Perambulation algébrique

Au milieu d’immenses façades décrépites, une petite maison en pierre se cachait sous d’épaisses branches de lierre. Pour y entrer, il fallait traverser un jardin fleuri, entretenu mais pourtant sauvage, qui restait dans l’ombre de ses grands voisins, immeubles qui touchaient presque le ciel. La maisonnette ne voyait le soleil qu’à 14 heures, il passait son bras par la fenêtre pour ensuite le retirer sans un mot, laissant derrière lui assez de chaleur pour contenter ses amies les plantes.

Je marchais tous les jours devant cette habitation, jetant un œil plus ou moins rapide, selon mes humeurs, sur celle qui m’intriguait tant. Toute sa simplicité lui donnait un charme que ceux de la campagne savaient lui reconnaître. Chemin habituel et sans surprise, je fus étonnée un matin de trouver une dame âgée, habillée d’un gilet tartan bordeaux, qui récupérait son courrier devant la maison. Ne voulant pas paraître étrange, je ne m’attardai pas devant elle. Cette image paisible me resta longuement dans un coin de la tête. Le reste du chemin, j’imaginais cette femme comme une veuve lectrice, qui adore les plantes, collectionneuse d’anciennes tapisseries encadrées. Quelle ne fut pas ma surprise lorsque le lendemain, comme je repassais devant la maison, un vieil homme sortit du garage sa R11 4 chevaux grise, légèrement écaillée. Mon personnage de veuve se désintégra, mais ce petit bonhomme aux cheveux blancs me parut si sympathique qu’automatiquement j’eus l’idée de laisser dans la boîte aux lettres un petit livre de la série Jeff Champo. Je regardai dans la pile qu’il me restait, j’en cherchai un assez petit, pour pouvoir le glisser dans la fente de la boîte aux lettres, et pas trop rocambolesque comme par exemple Autopsst ou Virulences, qui ne correspondaient pas à l’image que j’avais de cette maison confortable. Mon choix se porta sur Décombres algébriques & fifres romains, la couverture style Série blanche de Gallimard me plut, ainsi que le fait qu’il n’était pas épais. J’inscrivis une citation de Jules Renard sur un post-it : « Quand je pense à tous les livres qu’il me reste à lire, j’ai la certitude d’être encore heureux », suivie d’une petite dédicace de la part de l’équipe Jeff Champo.

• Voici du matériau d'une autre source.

-- ===== VERDICT (by name: the statement is the Claim_ definition above) =====
theorem findLUSlength_spec : Claim_equal_findLUSlength := by
  unfold Claim_equal_findLUSlength
  intro strs _hdom hpre
  simp only [Spec_findLUSlength, findLUSlength, findLUSlength_alt, pv_build_eq,
    PySem.Dict.foldl_insert_getD_add_one_eq_counter, PySem.Dict.keys_counter]
  set DD := PySem.List.sorted (PySem.Set.ofList strs) (fun s => s.toList.length) true with hDD
  have hmemDD : ∀ s : String, s ∈ DD ↔ s ∈ strs := by
    intro s
    rw [hDD, PySem.List.mem_sorted, PySem.Set.mem_ofList]
  have hpw : DD.Pairwise (fun a b => b.toList.length ≤ a.toList.length) :=
    PySem.List.sorted_pairwise_rev _ _
  have hgetD : ∀ u : String,
      ((((pvAll strs).foldl (fun d u => d.insert u (d.getD u 0 + 1))
          (∅ : Std.HashMap String Int)).getD u 0 == 1) = true) ↔ (pvAll strs).count u = 1 := by
    intro u
    rw [beq_iff_eq, pv_getD_foldl, Std.HashMap.getD_empty]
    omega
  have hkeys : ∀ u : String,
      u ∈ ((pvAll strs).foldl (fun d u => d.insert u (d.getD u 0 + 1))
        (∅ : Std.HashMap String Int)).keys ↔ u ∈ pvAll strs := by
    intro u
    rw [pv_mem_keys_foldl, Std.HashMap.mem_keys]
    simp [Std.HashMap.not_mem_empty]
  -- the loop condition, read as "uncommon"
  have hQ : ∀ s ∈ DD,
      ((PySem.Dict.counter strs).getD s 0 == 1
        && !((DD.takeWhile (fun t => decide (s.toList.length < t.toList.length))).any
              (fun t => pvIsSubseq s.toList t.toList))) = true ↔ pvGood strs s := by
    intro s hsDD
    rw [Bool.and_eq_true, beq_iff_eq, PySem.Dict.getD_counter,
      Bool.not_eq_eq_eq_not, Bool.not_true, ← Bool.not_eq_true, List.any_eq_true,
      pv_good_iff_len]
    constructor
    · rintro ⟨h1, h2⟩
      refine ⟨by exact_mod_cast h1, ?_⟩
      intro t htm hlt hsub
      exact h2 ⟨t, (pv_mem_takeWhile DD _ hpw t).mpr ⟨(hmemDD t).mpr htm, hlt⟩,
        (pv_isSubseq_iff _ _).mpr hsub⟩
    · rintro ⟨h1, h2⟩
      refine ⟨by exact_mod_cast h1, ?_⟩
      rintro ⟨t, htw, hsb⟩
      rcases (pv_mem_takeWhile DD _ hpw t).mp htw with ⟨htDD, hlt⟩
      exact h2 t ((hmemDD t).mp htDD) hlt ((pv_isSubseq_iff _ _).mp hsb)
  set pA : String → Bool := fun u =>
    (((pvAll strs).foldl (fun d u => d.insert u (d.getD u 0 + 1))
      (∅ : Std.HashMap String Int)).getD u 0 == 1) with hpA
  set gA : String → Int := fun u => ((u.toList.length : Int)) with hgA
  rcases pv_scan_cases (PySem.Dict.counter strs) DD DD with ⟨hval, hnone⟩ |
    ⟨l1, s, l2, hsplit, hQs, hl1, hval⟩
  · rw [hval]
    apply le_antisymm
    · apply (pv_cfold_le pA gA _ (-1) _).mpr
      refine ⟨le_rfl, ?_⟩
      intro u hu hp
      exfalso
      rcases pv_key_dominated strs u ((hkeys u).mp hu) ((hgetD u).mp hp) with
        ⟨t, htm, hgood, _, _⟩
      have htDD : t ∈ DD := (hmemDD t).mpr htm
      have := (hQ t htDD).mpr hgood
      rw [hnone t htDD] at this
      exact Bool.false_ne_true this
    · exact pv_base_le_cfold _ _ _ _
  · rw [hval]
    have hsDD : s ∈ DD := by
      rw [hsplit]
      exact List.mem_append_right _ (List.mem_cons_self)
    have hgood : pvGood strs s := (hQ s hsDD).mp hQs
    have hsm : s ∈ strs := (hmemDD s).mp hsDD
    have hnil : s.toList ≠ [] := by
      intro h
      exact hpre (pv_good_empty strs s hsm h hgood)
    have hsAll : s ∈ pvAll strs :=
      (pv_mem_all_iff strs s).mpr ⟨s, hsm, (pv_mem_gen s s).mpr ⟨List.Sublist.refl _, hnil⟩⟩
    have hsCnt : (pvAll strs).count s = 1 := (pv_cntAll_eq_one_iff strs s hsm hnil).mpr hgood
    apply le_antisymm
    · apply (pv_cfold_le pA gA _ (-1) _).mpr
      constructor
      · have : (0 : Int) ≤ (s.toList.length : Int) := Int.natCast_nonneg _
        omega
      · intro u hu hp
        rcases pv_key_dominated strs u ((hkeys u).mp hu) ((hgetD u).mp hp) with
          ⟨t, htm, hgoodt, _, hle⟩
        have htDD : t ∈ DD := (hmemDD t).mpr htm
        have hQt := (hQ t htDD).mpr hgoodt
        have hts : t.toList.length ≤ s.toList.length := by
          rw [hsplit] at htDD hpw
          rcases List.mem_append.mp htDD with hm1 | hm2
          · exfalso
            rw [hl1 t hm1] at hQt
            exact Bool.false_ne_true hQt
          · rcases List.mem_cons.mp hm2 with rfl | hm2'
            · exact le_rfl
            · rcases List.pairwise_append.mp hpw with ⟨_, hp2, _⟩
              exact (List.pairwise_cons.mp hp2).1 t hm2'
        have : u.toList.length ≤ s.toList.length := le_trans hle hts
        simp only [hgA]
        exact_mod_cast this
    · exact pv_elem_le_cfold pA gA _ (-1) ((hkeys s).mpr hsAll) ((hgetD s).mpr hsCnt)
theorem row_go (G : List (List Bool)) (r : ℕ) :
    ∀ (l : List (ℕ × Bool)) (V : List (ℕ × ℕ)) (areas : List (List (ℕ × ℕ))),
      (∀ cc ∈ l, cc.2 = pvCell G r cc.1 ∧ cc.1 < (G.headD []).length ∧ r < G.length) →
      (∀ x ∈ V, empB G x = true) →
      (∀ x ∈ V, ∀ y, StepR G x y → y ∈ V) →
      V.Nodup →
      ((areas.map List.length).sum = (V.filter fun p => !markF G p).length) →
      ∃ V2 areas2, pvRowLoop G G.length (G.headD []).length r l V areas = (V2, areas2) ∧
        (∀ x ∈ V2, empB G x = true) ∧ (∀ x ∈ V2, ∀ y, StepR G x y → y ∈ V2) ∧ V2.Nodup ∧
        ((areas2.map List.length).sum = (V2.filter fun p => !markF G p).length) ∧
        (∀ x ∈ V, x ∈ V2) ∧
        (∀ cc ∈ l, pvCell G r cc.1 = false → (r, cc.1) ∈ V2) := by
  intro l
  induction l with
  | nil =>
    intro V areas _ hVemp hVcl hVnd hsum
    exact ⟨V, areas, rfl, hVemp, hVcl, hVnd, hsum, fun x hx => hx, by simp⟩
  | cons cc rest ih =>
    intro V areas hl hVemp hVcl hVnd hsum
    obtain ⟨c, cell⟩ := cc
    have hhead := hl (c, cell) List.mem_cons_self
    simp only at hhead
    rw [show pvRowLoop G G.length (G.headD []).length r ((c, cell) :: rest) V areas =
      (if cell then pvRowLoop G G.length (G.headD []).length r rest V areas
       else if (r, c) ∈ V then pvRowLoop G G.length (G.headD []).length r rest V areas
       else
         pvRowLoop G G.length (G.headD []).length r rest
           (pvBfs G G.length (G.headD []).length (4 * (G.length * (G.headD []).length) + 1)
             [(r, c)] V []).1
           (if pvInterior G.length (G.headD []).length
               (pvBfs G G.length (G.headD []).length (4 * (G.length * (G.headD []).length) + 1)
                 [(r, c)] V []).2 then
              areas ++ [(pvBfs G G.length (G.headD []).length
                (4 * (G.length * (G.headD []).length) + 1) [(r, c)] V []).2]
            else areas)) from rfl]
    by_cases hcell : cell = true
    · rw [if_pos hcell]
      obtain ⟨V2, areas2, hres, a1, a2, a3, a4, a5, a6⟩ :=
        ih V areas (fun x hx => hl x (List.mem_cons_of_mem _ hx)) hVemp hVcl hVnd hsum
      refine ⟨V2, areas2, hres, a1, a2, a3, a4, a5, ?_⟩
      intro dd hdd hpc
      rcases List.mem_cons.mp hdd with he | hdd'
      · exfalso
        rw [he] at hpc
        simp only at hpc
        rw [← hhead.1, hcell] at hpc
        cases hpc
      · exact a6 dd hdd' hpc
    · have hcellf : cell = false := by
        cases cell
        · rfl
        · exact absurd rfl hcell
      rw [if_neg hcell]
      by_cases hv : (r, c) ∈ V
      · rw [if_pos hv]
        obtain ⟨V2, areas2, hres, a1, a2, a3, a4, a5, a6⟩ :=
          ih V areas (fun x hx => hl x (List.mem_cons_of_mem _ hx)) hVemp hVcl hVnd hsum
        refine ⟨V2, areas2, hres, a1, a2, a3, a4, a5, ?_⟩
        intro dd hdd hpc
        rcases List.mem_cons.mp hdd with he | hdd'
        · rw [he]
          exact a5 _ hv
        · exact a6 dd hdd' hpc
      · rw [if_neg hv]
        have hpc : pvCell G r c = false := by rw [← hhead.1, hcellf]
        have hemp : empB G (r, c) = true := empB_intro G r c hhead.2.2 hhead.2.1 hpc
        obtain ⟨Ac, hres, hAnd, hiff⟩ := bfs_run G V hVcl (r, c) hemp hv
        rw [hres]
        have hAemp : ∀ x ∈ Ac, empB G x = true :=
          fun x hx => reach_emp G hemp ((hiff x).mp hx)
        have hdisj : ∀ x ∈ Ac, x ∉ V := by
          intro x hx hxV
          exact hv (reach_closed G hVcl (reach_symm G ((hiff x).mp hx)) hxV)
        have hV'emp : ∀ x ∈ V ++ Ac, empB G x = true := by
          intro x hx
          rcases List.mem_append.mp hx with h | h
          · exact hVemp x h
          · exact hAemp x h
        have hV'cl : ∀ x ∈ V ++ Ac, ∀ y, StepR G x y → y ∈ V ++ Ac := by
          intro x hx y hstep
          rcases List.mem_append.mp hx with h | h
          · exact List.mem_append_left _ (hVcl x h y hstep)
          · exact List.mem_append_right _
              ((hiff y).mpr (Relation.ReflTransGen.tail ((hiff x).mp h) hstep))
        have hV'nd : (V ++ Ac).Nodup := by
          rw [List.nodup_append]
          refine ⟨hVnd, hAnd, ?_⟩
          intro a ha b hb he
          exact hdisj b hb (he ▸ ha)
        have hsum' : (((if pvInterior G.length (G.headD []).length Ac then areas ++ [Ac]
            else areas).map List.length).sum =
            ((V ++ Ac).filter fun p => !markF G p).length) := by
          rw [List.filter_append, List.length_append]
          by_cases hkeep : pvInterior G.length (G.headD []).length Ac = true
          · rw [if_pos hkeep]
            have hnone : ∀ x ∈ Ac, markF G x = false := by
              intro x hx
              cases hm : markF G x
              · rfl
              · exfalso
                obtain ⟨_, b, hbemp, hbbord, hbreach⟩ := (markF_char G x).mp hm
                have hbAc : b ∈ Ac :=
                  (hiff b).mpr (Relation.ReflTransGen.trans ((hiff x).mp hx)
                    (reach_symm G hbreach))
                unfold pvInterior at hkeep
                rw [List.all_eq_true] at hkeep
                have := hkeep b hbAc
                rw [border_iff G (hAemp b hbAc), hbbord] at this
                cases this
            have hfe : (Ac.filter fun p => !markF G p) = Ac := by
              rw [List.filter_eq_self]
              intro a ha
              rw [hnone a ha]
              rfl
            rw [hfe, List.map_append, List.sum_append, hsum]
            simp
          · rw [if_neg hkeep]
            have hkf : pvInterior G.length (G.headD []).length Ac = false := by
              cases hk : pvInterior G.length (G.headD []).length Ac
              · rfl
              · exact absurd hk hkeep
            unfold pvInterior at hkf
            rw [List.all_eq_false] at hkf
            obtain ⟨x0, hx0, hx0f⟩ := hkf
            have hx0f' := Bool.eq_false_iff.mpr hx0f
            have hbord : borderB G x0 = true := by
              have := border_iff G (hAemp x0 hx0)
              rw [hx0f'] at this
              cases hbb : borderB G x0
              · rw [hbb] at this
                cases this
              · rfl
            have hall : ∀ y ∈ Ac, markF G y = true := by
              intro y hy
              exact (markF_char G y).mpr ⟨hAemp y hy,
                x0, hAemp x0 hx0, hbord,
                Relation.ReflTransGen.trans (reach_symm G ((hiff x0).mp hx0)) ((hiff y).mp hy)⟩
            have hfe : (Ac.filter fun p => !markF G p) = [] := by
              rw [List.filter_eq_nil_iff]
              intro a ha
              rw [hall a ha]
              simp
            rw [hfe, hsum]
            simp
        obtain ⟨V2, areas2, hres2, a1, a2, a3, a4, a5, a6⟩ :=
          ih (V ++ Ac) _ (fun x hx => hl x (List.mem_cons_of_mem _ hx)) hV'emp hV'cl hV'nd hsum'
        refine ⟨V2, areas2, hres2, a1, a2, a3, a4, ?_, ?_⟩
        · exact fun x hx => a5 x (List.mem_append_left _ hx)
        · intro dd hdd hpc2
          rcases List.mem_cons.mp hdd with he | hdd'
          · rw [he]
            simp only
            exact a5 _ (List.mem_append_right _ ((hiff (r, c)).mpr Relation.ReflTransGen.refl))
          · exact a6 dd hdd' hpc2
-- pv_equiv track=rewrite | github.com/hiroyone/python_coding_challenges | Strings/the-minion-game-optimized.py | count_substring_initials
-- ===== SOURCE A (Python) =====
-- def count_substring_initials(string):
--     alphabet_frequency = {}
--     length = len(string)
--     for i in range(len(string)):
--         # The number of times substrings appears with the letter:string[i]
--         if string[i] in alphabet_frequency:
--             alphabet_frequency[string[i]] += length - i
--         else:
--             alphabet_frequency[string[i]] = length - i
--     return alphabet_frequency
-- ===== SOURCE B (Python) =====
-- def count_substring_initials(string):
--     # Staged closed-form version: for each distinct character (first-occurrence
--     # order), its total sum of (length - i) over its positions equals
--     # count * length - sum(positions).
--     n = len(string)
--     result = {}
--     for c in dict.fromkeys(string):
--         positions = [i for i, ch in enumerate(string) if ch == c]
--         result[c] = len(positions) * n - sum(positions)
--     return result
-- ===== Notes on version B (the rewrite author's own statement) =====
-- stated objective: alternative
-- what changed: Replaces A's single incremental dict-accumulation loop by a staged computation: first dedupe the characters (dict.fromkeys), then for each distinct character gather its index positions and compute its total in closed form as count*length - sum(positions).
import Mathlib
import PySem

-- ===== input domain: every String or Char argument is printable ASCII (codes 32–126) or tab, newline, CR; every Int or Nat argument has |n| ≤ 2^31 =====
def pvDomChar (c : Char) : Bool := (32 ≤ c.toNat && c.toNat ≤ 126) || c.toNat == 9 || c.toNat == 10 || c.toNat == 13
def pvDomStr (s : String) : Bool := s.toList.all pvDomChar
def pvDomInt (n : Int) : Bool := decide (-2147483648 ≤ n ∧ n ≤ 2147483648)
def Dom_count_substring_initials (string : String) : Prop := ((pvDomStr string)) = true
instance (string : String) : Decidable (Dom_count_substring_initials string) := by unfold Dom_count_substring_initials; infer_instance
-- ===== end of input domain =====

-- B replaces A's incremental dict-accumulation loop by a staged computation: dedupe the
-- characters first, then per distinct character gather its positions and use the closed
-- form count*length - sum(positions) (objective: alternative decomposition).

-- ===== PORT A =====
-- literal port of A; the local 'length' and the indexing 'string[i]' are inlined
-- (string[i] is in range for every i of the loop, so pyGetD is exact here)
def count_substring_initials (string : String) : List (String × Int) :=
  ((PySem.List.pyRange 0 (PySem.Str.len string)).foldl
    (fun (d : PySem.Dict String Int) i =>
      if d.contains (String.ofList [PySem.List.pyGetD string.toList i ' ']) then
        d.modify (String.ofList [PySem.List.pyGetD string.toList i ' ']) 0
          (· + (PySem.Str.len string - i))
      else
        d.insert (String.ofList [PySem.List.pyGetD string.toList i ' '])
          (PySem.Str.len string - i))
    PySem.Dict.empty).items

-- ===== PORT B =====
-- port of Source B: dict.fromkeys(string) is PySem.List.dedup; 'positions' is the filtered
-- enumerate comprehension; len(positions)*n - sum(positions) is the inserted value
def count_substring_initials_alt (string : String) : List (String × Int) :=
  ((PySem.List.dedup string.toList).foldl
    (fun (d : PySem.Dict String Int) c =>
      let positions := ((PySem.List.enumerate string.toList 0).filter
          (fun p => p.2 == c)).map (fun p => p.1)
      d.insert (String.ofList [c])
        (PySem.List.len positions * PySem.Str.len string - positions.sum))
    PySem.Dict.empty).items

-- ===== PRECONDITION & SPEC =====
def Spec_count_substring_initials (string : String) (out : List (String × Int)) : Prop := out = count_substring_initials_alt string
instance (string : String) (out : List (String × Int)) : Decidable (Spec_count_substring_initials string out) := by unfold Spec_count_substring_initials; infer_instance

-- ===== CLAIM (what is proved, stated in full; the proofs are below) =====
def Claim_equal_count_substring_initials : Prop := ∀ (string : String), Dom_count_substring_initials string → Spec_count_substring_initials string (count_substring_initials string)

-- ===== LEMMAS AND PROOFS =====

-- A's if/modify/insert step is one insert-accumulate step
lemma stepA_eq (d : PySem.Dict String Int) (c : String) (v : Int) :
    (if d.contains c then d.modify c 0 (· + v) else d.insert c v)
      = d.insert c (d.getD c 0 + v) := by
  by_cases h : d.contains c
  · simp [h, PySem.Dict.modify]
  · simp only [Bool.not_eq_true] at h
    simp [h, PySem.Dict.getD_of_not_contains _ _ h]

-- value of an insert-accumulate fold: the default plus the sum of matching values
lemma getD_foldl_insertAdd {β : Type} (l : List β) (k : β → String) (v : β → Int)
    (d : PySem.Dict String Int) (c : String) :
    (l.foldl (fun (d : PySem.Dict String Int) a => d.insert (k a) (d.getD (k a) 0 + v a)) d).getD c 0
      = d.getD c 0 + ((l.filter (fun a => k a == c)).map v).sum := by
  induction l generalizing d with
  | nil => simp
  | cons x t ih =>
      simp only [List.foldl_cons, ih, List.filter_cons]
      by_cases h : c = k x
      · subst h
        simp [PySem.Dict.getD_insert_self]
        ring
      · have h' : (k x == c) = false := by
          simpa [beq_iff_eq] using fun he => h he.symm
        simp [h', PySem.Dict.getD_insert, h]

-- Set.ofList commutes with an injective map
lemma ofList_map_inj {α β : Type} [DecidableEq α] [DecidableEq β] (f : α → β)
    (hf : Function.Injective f) (l : List α) :
    PySem.Set.ofList (l.map f) = (PySem.Set.ofList l).map f := by
  induction l using List.reverseRecOn with
  | nil => simp [PySem.Set.ofList]
  | append_singleton t x ih =>
      rw [List.map_append, List.map_singleton, PySem.Set.ofList_append_singleton,
        PySem.Set.ofList_append_singleton, ih]
      by_cases hx : x ∈ t
      · have hmem : ∃ a ∈ t, f a = f x := ⟨x, hx, rfl⟩
        simp [PySem.Set.add, PySem.Set.contains, PySem.Set.mem_ofList, hx, hmem]
      · have hmem : ¬ ∃ a ∈ t, f a = f x := by
          rintro ⟨a, ha, he⟩
          exact hx (hf he ▸ ha)
        simp [PySem.Set.add, PySem.Set.contains, PySem.Set.mem_ofList, hx, hmem]

-- the B-side fold inserts fresh distinct single-character keys, so its items are a plain map
lemma foldl_insert_items (l : List Char) (v : Char → Int) (d : PySem.Dict String Int)
    (h : ∀ c ∈ l, d.contains (String.ofList [c]) = false)
    (hnd : (l.map (fun c => String.ofList [c])).Nodup) :
    (l.foldl (fun (d : PySem.Dict String Int) c => d.insert (String.ofList [c]) (v c)) d).items
      = d.items ++ l.map (fun c => (String.ofList [c], v c)) := by
  induction l generalizing d with
  | nil => simp
  | cons x t ih =>
      simp only [List.map_cons, List.nodup_cons, List.mem_map] at hnd
      simp only [List.foldl_cons]
      rw [ih _ (fun c hc => by
          rw [PySem.Dict.contains_insert]
          have h1 : (String.ofList [c] == String.ofList [x]) = false := by
            simp only [beq_eq_false_iff_ne, ne_eq]
            intro he
            exact hnd.1 ⟨c, hc, he⟩
          rw [h1, h c (List.mem_cons_of_mem x hc)]
          simp) hnd.2]
      rw [PySem.Dict.items_insert, h x List.mem_cons_self]
      simp

-- closed form: sum of (n - i) over a list of indices
lemma sum_map_sub_closed (l : List Int) (n : Int) :
    (l.map (fun i => n - i)).sum = (l.length : Int) * n - l.sum := by
  induction l with
  | nil => simp
  | cons x t ih => simp [ih]; ring

-- ===== VERDICT (by name: the statement is the Claim_ definition above) =====
set_option maxHeartbeats 1000000 in
theorem count_substring_initials_spec : Claim_equal_count_substring_initials := by
  intro s _
  unfold Spec_count_substring_initials count_substring_initials count_substring_initials_alt
  set cs := s.toList with hcs
  -- A's fold over range-of-indices is an insert-accumulate fold over enumerate
  have hA : (PySem.List.pyRange 0 (PySem.Str.len s)).foldl
      (fun (d : PySem.Dict String Int) i =>
        if d.contains (String.ofList [PySem.List.pyGetD cs i ' ']) then
          d.modify (String.ofList [PySem.List.pyGetD cs i ' ']) 0 (· + (PySem.Str.len s - i))
        else d.insert (String.ofList [PySem.List.pyGetD cs i ' ']) (PySem.Str.len s - i))
      PySem.Dict.empty
    = (PySem.List.enumerate cs 0).foldl
        (fun (d : PySem.Dict String Int) p =>
          d.insert (String.ofList [p.2]) (d.getD (String.ofList [p.2]) 0 + (PySem.Str.len s - p.1)))
        PySem.Dict.empty := by
    have hlen : PySem.Str.len s = PySem.List.len cs := by
      simp [PySem.Str.len_eq, PySem.List.len, hcs]
    rw [hlen, PySem.List.enumerate_eq_map_pyRange cs ' ', List.foldl_map]
    exact PySem.List.foldl_congr_mem _ _ _ _
      (fun d i _ => stepA_eq d (String.ofList [PySem.List.pyGetD cs i ' ']) (PySem.List.len cs - i))
  rw [hA]
  -- the A-side dict has Nodup keys, so its items are keys paired with their getD values
  have hndA : ((PySem.List.enumerate cs 0).foldl
      (fun (d : PySem.Dict String Int) p =>
        d.insert (String.ofList [p.2]) (d.getD (String.ofList [p.2]) 0 + (PySem.Str.len s - p.1)))
      PySem.Dict.empty).keys.Nodup :=
    PySem.Dict.nodup_keys_foldl_insert_key (PySem.List.enumerate cs 0)
      (fun p => String.ofList [p.2]) _ _ PySem.Dict.nodup_keys_empty
  rw [PySem.Dict.items_eq_map_keys _ hndA 0]
  have hinj : Function.Injective (fun ch : Char => String.ofList [ch]) := by
    intro a b h
    have := congrArg String.toList h
    simp at this
    exact this
  have hkeysA : ((PySem.List.enumerate cs 0).foldl
      (fun (d : PySem.Dict String Int) p =>
        d.insert (String.ofList [p.2]) (d.getD (String.ofList [p.2]) 0 + (PySem.Str.len s - p.1)))
      PySem.Dict.empty).keys = (PySem.List.dedup cs).map (fun ch => String.ofList [ch]) := by
    rw [PySem.Dict.keys_foldl_insert_key (PySem.List.enumerate cs 0) (fun p => String.ofList [p.2])]
    rw [show (PySem.List.enumerate cs 0).map (fun p => String.ofList [p.2])
        = cs.map (fun ch => String.ofList [ch]) by
      rw [show (fun (p : Int × Char) => String.ofList [p.2])
          = (fun ch => String.ofList [ch]) ∘ (fun (p : Int × Char) => p.2) from rfl]
      rw [← List.map_map, PySem.List.map_snd_enumerate]]
    rw [PySem.Dict.keys_empty, PySem.Set.update_nil_left, PySem.List.dedup_eq_ofList,
      ofList_map_inj _ hinj]
  rw [hkeysA]
  -- the B-side fold inserts fresh distinct keys, so its items are a plain map
  have hndd : ((PySem.List.dedup cs).map (fun ch => String.ofList [ch])).Nodup :=
    (PySem.List.nodup_dedup cs).map hinj
  have hB : ((PySem.List.dedup cs).foldl
      (fun (d : PySem.Dict String Int) c =>
        let positions := ((PySem.List.enumerate cs 0).filter
            (fun p => p.2 == c)).map (fun p => p.1)
        d.insert (String.ofList [c])
          (PySem.List.len positions * PySem.Str.len s - positions.sum))
      PySem.Dict.empty)
    = ((PySem.List.dedup cs).foldl
        (fun (d : PySem.Dict String Int) c =>
          d.insert (String.ofList [c])
            (PySem.List.len (((PySem.List.enumerate cs 0).filter
                (fun p => p.2 == c)).map (fun p => p.1)) * PySem.Str.len s
              - (((PySem.List.enumerate cs 0).filter
                (fun p => p.2 == c)).map (fun p => p.1)).sum))
        PySem.Dict.empty) := rfl
  rw [hB, foldl_insert_items (PySem.List.dedup cs)
      (fun c => PySem.List.len (((PySem.List.enumerate cs 0).filter
          (fun p => p.2 == c)).map (fun p => p.1)) * PySem.Str.len s
        - (((PySem.List.enumerate cs 0).filter
          (fun p => p.2 == c)).map (fun p => p.1)).sum)
      PySem.Dict.empty (fun _ _ => PySem.Dict.contains_empty _) hndd]
  rw [show (PySem.Dict.empty : PySem.Dict String Int).items = [] from rfl,
    List.nil_append, List.map_map]
  apply List.map_congr_left
  intro c hc
  simp only [Function.comp_def]
  congr 1
  -- A's accumulated value at key (single c) equals B's closed form
  rw [getD_foldl_insertAdd (PySem.List.enumerate cs 0) (fun p => String.ofList [p.2])
      (fun p => PySem.Str.len s - p.1) PySem.Dict.empty (String.ofList [c])]
  rw [PySem.Dict.getD_empty, zero_add]
  have hfilt : (PySem.List.enumerate cs 0).filter
        (fun p => String.ofList [p.2] == String.ofList [c])
      = (PySem.List.enumerate cs 0).filter (fun p => p.2 == c) := by
    apply List.filter_congr
    intro p _
    by_cases h : p.2 = c
    · simp [h]
    · have hne : String.ofList [p.2] ≠ String.ofList [c] := fun he => h (hinj he)
      simp [h, hne]
  rw [hfilt]
  rw [show ((PySem.List.enumerate cs 0).filter (fun p => p.2 == c)).map
        (fun p => PySem.Str.len s - p.1)
      = (((PySem.List.enumerate cs 0).filter (fun p => p.2 == c)).map (fun p => p.1)).map
        (fun i => PySem.Str.len s - i) by rw [List.map_map]; rfl]
  rw [sum_map_sub_closed]
  simp [PySem.List.len]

Un matin, je passai devant la maisonnette, le livre à la main. Je glissai rapidement et discrètement celui-ci dans la boîte aux lettres vert sapin. Le livre était tombé dans un gros « boum » sur la ferraille, ce qui me fit observer autour de moi, frénétiquement, m’attendant à croiser un regard suspicieux. Au lieu de ça, il n’y avait que des personnes qui marchaient sur le trottoir d’en face, le regard planté dans le goudron.

Je sentais que je portais un poids en moins, ce livre comme offrande pour faire la paix avec cette maison qui me hantait depuis des semaines.